-- pv_equiv track=rewrite | github.com/iQuHACK/2026-NVIDIA | team-submissions/Phase 2/utils.py | compute_topology_overlaps
-- ===== SOURCE A (Python) =====
-- def compute_topology_overlaps(G2, G4):
--     """
--     Computes the topological invariants I_22, I_24, I_44 based on set overlaps.
--     I_alpha_beta counts how many sets share IDENTICAL elements.
--     """
--
--     # Helper to count identical sets
--     def count_matches(list_a, list_b):
--         matches = 0
--         # Convert to sorted tuples to ensure order doesn't affect equality
--         set_b = set(tuple(sorted(x)) for x in list_b)
--         for item in list_a:
--             if tuple(sorted(item)) in set_b:
--                 matches += 1
--         return matches
--
--     # For standard LABS/Ising chains, these overlaps are often 0 or specific integers
--     # We implement the general counting logic here.
--     I_22 = count_matches(G2, G2)  # Self overlap is just len(G2)
--     I_44 = count_matches(G4, G4)  # Self overlap is just len(G4)
--     I_24 = 0  # 2-body set vs 4-body set overlap usually 0 as sizes differ
--
--     return {'22': I_22, '44': I_44, '24': I_24}
-- ===== SOURCE B (Python) =====
-- def compute_topology_overlaps(G2, G4):
--     # Self-overlap of a list with itself always equals its length; cross term is hard-coded 0.
--     return {'22': len(G2), '44': len(G4), '24': 0}
-- ===== Notes on version B (the rewrite author's own statement) =====
-- stated objective: faster
-- what changed: A builds a set of sorted tuples and scans each list against itself; since every element's sorted tuple is in the set built from the same list, B returns the list lengths directly, no sorting or hashing.
import Mathlib
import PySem

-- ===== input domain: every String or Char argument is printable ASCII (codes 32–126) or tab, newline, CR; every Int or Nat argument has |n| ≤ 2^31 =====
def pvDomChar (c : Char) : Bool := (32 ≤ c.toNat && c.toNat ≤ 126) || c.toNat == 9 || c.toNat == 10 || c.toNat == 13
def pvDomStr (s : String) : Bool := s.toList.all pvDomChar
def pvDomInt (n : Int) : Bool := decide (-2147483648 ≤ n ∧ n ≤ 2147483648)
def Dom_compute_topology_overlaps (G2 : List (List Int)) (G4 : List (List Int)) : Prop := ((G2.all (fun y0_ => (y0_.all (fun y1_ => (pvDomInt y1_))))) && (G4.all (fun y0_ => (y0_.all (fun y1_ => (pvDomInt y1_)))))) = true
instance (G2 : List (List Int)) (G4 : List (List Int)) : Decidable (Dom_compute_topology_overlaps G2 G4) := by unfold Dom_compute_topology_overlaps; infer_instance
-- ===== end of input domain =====

-- B replaces A's set-of-sorted-tuples self-matching by returning the list lengths directly (faster; self-overlap always equals the length).

-- ===== PORT A =====
-- helper count_acc: set of sorted tuples of list_b, then count items of list_a whose sorted tuple is in it
def pvCountMatches (list_a : List (List Int)) (list_b : List (List Int)) : Int :=
  let set_b : PySem.Set (List Int) :=
    PySem.Set.ofList (list_b.map (fun x => PySem.List.sorted x (fun y => y) false))
  list_a.foldl
    (fun acc item =>
      if PySem.Set.contains set_b (PySem.List.sorted item (fun y => y) false) then acc + 1
      else acc) 0

def compute_topology_overlaps (G2 : List (List Int)) (G4 : List (List Int)) : List (String × Int) :=
  let I_22 := pvCountMatches G2 G2
  let I_44 := pvCountMatches G4 G4
  let I_24 : Int := 0
  [("22", I_22), ("44", I_44), ("24", I_24)]

-- ===== PORT B =====
def compute_topology_overlaps_alt (G2 : List (List Int)) (G4 : List (List Int)) : List (String × Int) :=
  [("22", (G2.length : Int)), ("44", (G4.length : Int)), ("24", 0)]

-- ===== PRECONDITION & SPEC =====
def Spec_compute_topology_overlaps (G2 : List (List Int)) (G4 : List (List Int)) (out : List (String × Int)) : Prop := out = compute_topology_overlaps_alt G2 G4
instance (G2 : List (List Int)) (G4 : List (List Int)) (out : List (String × Int)) : Decidable (Spec_compute_topology_overlaps G2 G4 out) := by unfold Spec_compute_topology_overlaps; infer_instance

-- ===== CLAIM (what is proved, stated in full; the proofs are below) =====
def Claim_equal_compute_topology_overlaps : Prop := ∀ (G2 : List (List Int)) (G4 : List (List Int)), Dom_compute_topology_overlaps G2 G4 → Spec_compute_topology_overlaps G2 G4 (compute_topology_overlaps G2 G4)

-- ===== LEMMAS AND PROOFS =====

-- ===== VERDICT (by name: the statement is the Claim_ definition above) =====
-- the fold counts one per item when every item's sorted tuple is in the set
theorem pvFold_all_hit (l : List (List Int)) (sb : PySem.Set (List Int)) (n : Int)
    (h : ∀ x ∈ l, PySem.Set.contains sb (PySem.List.sorted x (fun y => y) false) = true) :
    l.foldl (fun acc item =>
      if PySem.Set.contains sb (PySem.List.sorted item (fun y => y) false) then acc + 1
      else acc) n = n + l.length := by
  induction l generalizing n with
  | nil => simp
  | cons a t ih =>
    simp only [List.foldl_cons, h a (by simp)]
    rw [ih _ (fun x hx => h x (by simp [hx]))]
    simp; omega

theorem pvCountMatches_self (l : List (List Int)) : pvCountMatches l l = (l.length : Int) := by
  unfold pvCountMatches
  rw [pvFold_all_hit]
  · omega
  · intro x hx
    rw [PySem.Set.contains_iff, PySem.Set.mem_ofList]
    exact List.mem_map.mpr ⟨x, hx, rfl⟩

theorem compute_topology_overlaps_spec : Claim_equal_compute_topology_overlaps := by
  intro G2 G4 _
  unfold Spec_compute_topology_overlaps compute_topology_overlaps compute_topology_overlaps_alt
  simp [pvCountMatches_self]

━━━━

# [PROBLEM]
The answer is the line containing "theorem pvCountMatches_self (l" together with every line after it in the records, repeated exactly and with nothing else.

# [TASK RESULT]
theorem pvCountMatches_self (l : List (List Int)) : pvCountMatches l l = (l.length : Int) := by
  unfold pvCountMatches
  rw [pvFold_all_hit]
  · omega
  · intro x hx
    rw [PySem.Set.contains_iff, PySem.Set.mem_ofList]
    exact List.mem_map.mpr ⟨x, hx, rfl⟩

theorem compute_topology_overlaps_spec : Claim_equal_compute_topology_overlaps := by
  intro G2 G4 _
  unfold Spec_compute_topology_overlaps compute_topology_overlaps compute_topology_overlaps_alt
  simp [pvCountMatches_self]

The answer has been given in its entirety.